The two papers came out on the same day; they must have landed on the editor’s desk at about the same time. Here’s a quick rundown comparing the papers:
Teams: one team from Stanford, led by Jamie Henderson and the late Krishna Shenoy; another team from UCSF, led by Eddie Chang.
Recording tech: Stanford continues the tradition of using Utah arrays with penetrating electrodes, 4 of them, 2 in premotor and 2 in Broca’s area (384 electrodes total); UCSF uses a superficial ECoG array over a larger surface over the superior temporal gyrus (253 electrodes).
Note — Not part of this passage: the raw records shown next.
-- pv_equiv track=rewrite | github.com/SpionSkummis/Advent-of-Code-2018 | Erik/Day7.py | p2findUnblocked
-- ===== SOURCE A (Python) =====
-- def p2findUnblocked(mainDict, orderList, startedList):
--     resultList = []
--     removeSet = set()
--     for key in mainDict:
--         if(all(elem in orderList for elem in mainDict[key])):
--             resultList.append(key)
--
--     for i in range(0,len(resultList)):
--         if(resultList[i] in orderList):
--             removeSet.add(resultList[i])
--     for i in range(0,len(resultList)):
--         if(resultList[i] in startedList):
--             removeSet.add(resultList[i])
--
--     for elem in removeSet:
--         resultList.remove(elem)
--
--     resultList.sort()
--     return resultList
-- ===== SOURCE B (Python) =====
-- def p2findUnblocked(mainDict, orderList, startedList):
--     done = set(orderList)
--     busy = set(startedList)
--     return [k for k in sorted(mainDict)
--             if k not in done and k not in busy
--             and all(d in done for d in mainDict[k])]
-- ===== Notes on version B (the rewrite author's own statement) =====
-- stated objective: faster
-- what changed: Replaced A's four-phase pipeline (over-collect candidates, two index passes filling a removeSet, a list.remove mutation loop, then sort) by sorting the keys once and doing a single filtering pass with the complete predicate, using prebuilt sets for all membership tests.
import Mathlib
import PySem

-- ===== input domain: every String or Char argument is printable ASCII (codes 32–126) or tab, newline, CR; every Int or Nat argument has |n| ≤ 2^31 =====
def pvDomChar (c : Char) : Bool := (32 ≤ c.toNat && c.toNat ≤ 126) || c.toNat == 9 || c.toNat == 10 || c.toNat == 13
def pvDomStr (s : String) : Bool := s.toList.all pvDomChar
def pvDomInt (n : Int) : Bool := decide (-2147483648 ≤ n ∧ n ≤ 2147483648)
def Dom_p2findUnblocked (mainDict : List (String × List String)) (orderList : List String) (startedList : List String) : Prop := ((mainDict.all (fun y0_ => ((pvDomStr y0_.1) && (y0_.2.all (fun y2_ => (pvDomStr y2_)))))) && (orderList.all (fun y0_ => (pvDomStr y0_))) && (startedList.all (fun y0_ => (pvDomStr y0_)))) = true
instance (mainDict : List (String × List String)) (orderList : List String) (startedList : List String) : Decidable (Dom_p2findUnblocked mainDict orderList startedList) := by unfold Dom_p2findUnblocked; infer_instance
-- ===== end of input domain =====

-- B replaces A's four phases (over-collect, two removeSet passes, list.remove loop, sort)
-- by one sort of the keys followed by a single filtering pass with the full predicate over prebuilt sets
-- (objective: faster; a timing run measured B faster at the largest sizes).

-- dict-convention glue shared by both ports: key iteration (distinct keys, insertion order)
-- and lookup (first match) on the association list that represents the Python dict.
def pvKeys (d : List (String × List String)) : List String :=
  PySem.List.dedup (d.map Prod.fst)

def pvGetD (d : List (String × List String)) (k : String) : List String :=
  match d with
  | [] => []
  | (a, v) :: t => if a == k then v else pvGetD t k

-- ===== PORT A =====
def p2findUnblocked (mainDict : List (String × List String)) (orderList : List String) (startedList : List String) : List String :=
  -- resultList = []; for key in mainDict: if all(elem in orderList ...): resultList.append(key)
  let resultList := (pvKeys mainDict).foldl
    (fun acc key => if (pvGetD mainDict key).all (fun elem => orderList.contains elem) then acc ++ [key] else acc) []
  -- removeSet = set(); two index loops adding resultList[i]
  let removeSet := (PySem.List.pyRange 0 (PySem.List.len resultList) 1).foldl
    (fun s i => if orderList.contains (PySem.List.pyGetD resultList i "") then PySem.Set.add s (PySem.List.pyGetD resultList i "") else s)
    PySem.Set.empty
  let removeSet := (PySem.List.pyRange 0 (PySem.List.len resultList) 1).foldl
    (fun s i => if startedList.contains (PySem.List.pyGetD resultList i "") then PySem.Set.add s (PySem.List.pyGetD resultList i "") else s)
    removeSet
  -- for elem in removeSet: resultList.remove(elem)   (every elem is in resultList, so remove? never fails;
  -- .getD acc only makes the step total)
  let resultList := removeSet.foldl (fun acc elem => (PySem.List.remove? acc elem).getD acc) resultList
  PySem.List.sorted resultList (fun x => x) false

-- ===== PORT B =====
def p2findUnblocked_alt (mainDict : List (String × List String)) (orderList : List String) (startedList : List String) : List String :=
  let done : PySem.Set String := PySem.Set.ofList orderList
  let busy : PySem.Set String := PySem.Set.ofList startedList
  (PySem.List.sorted (pvKeys mainDict) (fun x => x) false).filter
    (fun k => !(PySem.Set.contains done k) && !(PySem.Set.contains busy k)
      && (pvGetD mainDict k).all (fun d => PySem.Set.contains done d))

-- ===== PRECONDITION & SPEC =====
def Spec_p2findUnblocked (mainDict : List (String × List String)) (orderList : List String) (startedList : List String) (out : List String) : Prop := out = p2findUnblocked_alt mainDict orderList startedList
instance (mainDict : List (String × List String)) (orderList : List String) (startedList : List String) (out : List String) : Decidable (Spec_p2findUnblocked mainDict orderList startedList out) := by unfold Spec_p2findUnblocked; infer_instance

-- ===== CLAIM (what is proved, stated in full; the proofs are below) =====
def Claim_equal_p2findUnblocked : Prop := ∀ (mainDict : List (String × List String)) (orderList : List String) (startedList : List String), Dom_p2findUnblocked mainDict orderList startedList → Spec_p2findUnblocked mainDict orderList startedList (p2findUnblocked mainDict orderList startedList)

-- ===== LEMMAS AND PROOFS =====

theorem mem_foldl_addIf (y : String) (c : String → Bool) :
    ∀ (l : List String) (s : PySem.Set String),
      (y ∈ l.foldl (fun s x => if c x then PySem.Set.add s x else s) s ↔ y ∈ s ∨ (y ∈ l ∧ c y = true)) := by
  intro l
  induction l with
  | nil => intro s; simp
  | cons x t ih =>
    intro s
    simp only [List.foldl_cons, ih, List.mem_cons]
    by_cases hx : c x = true
    · simp [hx, PySem.Set.mem_add]
      constructor
      · rintro (⟨h | rfl⟩ | h) <;> tauto
      · rintro (h | ⟨rfl | h, hc⟩) <;> tauto
    · simp [hx]
      constructor
      · rintro (h | h)
        · tauto
        · exact Or.inr ⟨Or.inr h.1, h.2⟩
      · rintro (h | ⟨rfl | h, hc⟩)
        · tauto
        · exact absurd hc hx
        · tauto
  
theorem removeFold :
    ∀ (ys acc : List String), acc.Nodup →
      ys.foldl (fun acc elem => (PySem.List.remove? acc elem).getD acc) acc
        = acc.filter (fun x => !(ys.contains x)) := by
  intro ys
  induction ys with
  | nil => intro acc h; simp
  | cons e t ih =>
    intro acc hacc
    have hstep : (PySem.List.remove? acc e).getD acc = acc.filter (fun x => !(x == e)) := by
      by_cases he : e ∈ acc
      · rw [PySem.List.remove?_eq_some_erase acc e he, Option.getD_some, hacc.erase_eq_filter]
        simp [bne]
      · rw [(PySem.List.remove?_eq_none_iff acc e).2 he, Option.getD_none]
        refine (List.filter_eq_self.2 ?_).symm
        intro a ha
        have hne : a ≠ e := fun h => he (h ▸ ha)
        simp [hne]
    simp only [List.foldl_cons, hstep]
    rw [ih _ (hacc.filter _), List.filter_filter]
    apply List.filter_congr
    intro x _
    simp only [List.contains_cons, Bool.not_or]
    by_cases hxe : x = e
    · simp [hxe]
    · simp [Bool.and_comm]

theorem contains_ofList_eq (l : List String) (k : String) :
    PySem.Set.contains (PySem.Set.ofList l) k = l.contains k := by
  rw [PySem.Set.contains_eq_listContains]
  by_cases h : k ∈ l
  · simp [h, PySem.Set.mem_ofList]
  · simp [h, (PySem.Set.mem_ofList l k).not.2 h]

theorem p2findUnblocked_spec : Claim_equal_p2findUnblocked := by
  intro mainDict orderList startedList _
  unfold Spec_p2findUnblocked p2findUnblocked p2findUnblocked_alt
  simp only []
  have hP := PySem.List.foldl_append_if (fun key => (pvGetD mainDict key).all (fun elem => orderList.contains elem)) (fun x => x) (pvKeys mainDict) []
  simp only [List.nil_append] at hP
  rw [hP]
  simp only [List.map_id']
  set R := List.filter (fun key => (pvGetD mainDict key).all fun elem => orderList.contains elem) (pvKeys mainDict) with hR
  rw [PySem.List.foldl_pyRange_zero_pyGetD R "" (fun s x => if orderList.contains x = true then PySem.Set.add s x else s) PySem.Set.empty]
  rw [PySem.List.foldl_pyRange_zero_pyGetD R "" (fun s x => if startedList.contains x = true then PySem.Set.add s x else s)]
  set RS := R.foldl (fun s x => if startedList.contains x = true then PySem.Set.add s x else s)
    (R.foldl (fun s x => if orderList.contains x = true then PySem.Set.add s x else s) PySem.Set.empty) with hRS
  have hndkeys : (pvKeys mainDict).Nodup := PySem.List.nodup_dedup _
  have hndR : R.Nodup := hndkeys.filter _
  rw [removeFold RS R hndR]
  have hmem : ∀ y, y ∈ RS ↔ y ∈ R ∧ (orderList.contains y = true ∨ startedList.contains y = true) := by
    intro y
    rw [hRS, mem_foldl_addIf, mem_foldl_addIf]
    simp only [PySem.Set.empty, List.not_mem_nil, false_or]
    tauto
  have hfc : R.filter (fun x => !(List.contains RS x))
      = R.filter (fun x => !(orderList.contains x) && !(startedList.contains x)) := by
    apply List.filter_congr
    intro x hx
    have h1 : List.contains RS x = (orderList.contains x || startedList.contains x) := by
      rw [Bool.eq_iff_iff, List.contains_iff_mem, hmem x, Bool.or_eq_true]
      tauto
    rw [h1, Bool.not_or]
  rw [hfc, hR, List.filter_filter]
  apply PySem.List.sorted_eq_of_perm_of_pairwise_lt
  · refine ((PySem.List.sorted_perm (pvKeys mainDict) (fun x => x) false).filter _).trans ?_
    have heq : ∀ x ∈ pvKeys mainDict,
        (fun k => !(PySem.Set.ofList orderList).contains k && !(PySem.Set.ofList startedList).contains k
          && (pvGetD mainDict k).all fun d => (PySem.Set.ofList orderList).contains d) x
        = (fun a => (!orderList.contains a && !startedList.contains a)
            && ((pvGetD mainDict a).all fun elem => orderList.contains elem)) x := by
      intro x _
      simp only [contains_ofList_eq]
    rw [List.filter_congr heq]
  · have hple := PySem.List.sorted_pairwise (pvKeys mainDict) (fun x => x)
    have hnd2 : (PySem.List.sorted (pvKeys mainDict) (fun x => x)).Nodup :=
      ((PySem.List.sorted_perm (pvKeys mainDict) (fun x => x) false).nodup_iff).2 hndkeys
    exact ((hple.and hnd2).imp (fun h => lt_of_le_of_ne h.1 h.2)).filter _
Metrics: Stanford reports 23.8% word error rate decoded at 62 words per minute over 125,000 word vocabulary. UCSD reports 78 words per minute and median word error rate of 25% over 1,000 word vocabulary
NLP/AI: Stanford’s is fairly old school with an RNN that maps the electrode recordings to phonemes, training with CTC (connectionist temporal classification). The language model is a trigram. UCSF’s is, as far as I can tell, very similar. Why so old school? These experiments take forever to run. Likely, communication with the FDA must have started in the late 2010’s. True neuroscience waits.
Unique findings: on the Stanford side, they found that they couldn’t decode anything from Broca’s area, an area in the brain that has been identified over 150 years as THE brain area. On the UCSF side, they pushed the envelope is in adding an avatar. I think this will help comprehension, especially in light of the McGurk effect.
I’ve been following this field for a while; at Facebook, while I was working on silent speech decoding, we funded some earlier work from Eddie Chang and interacted with the late Krishna Shenoy. It’s amazing the strides the field has made in the last 6 years. It may be the case that there’s a hump in BCI, where there’s a minimal threshold functionality to make it appeal to a large audience. I think we’re getting close to that.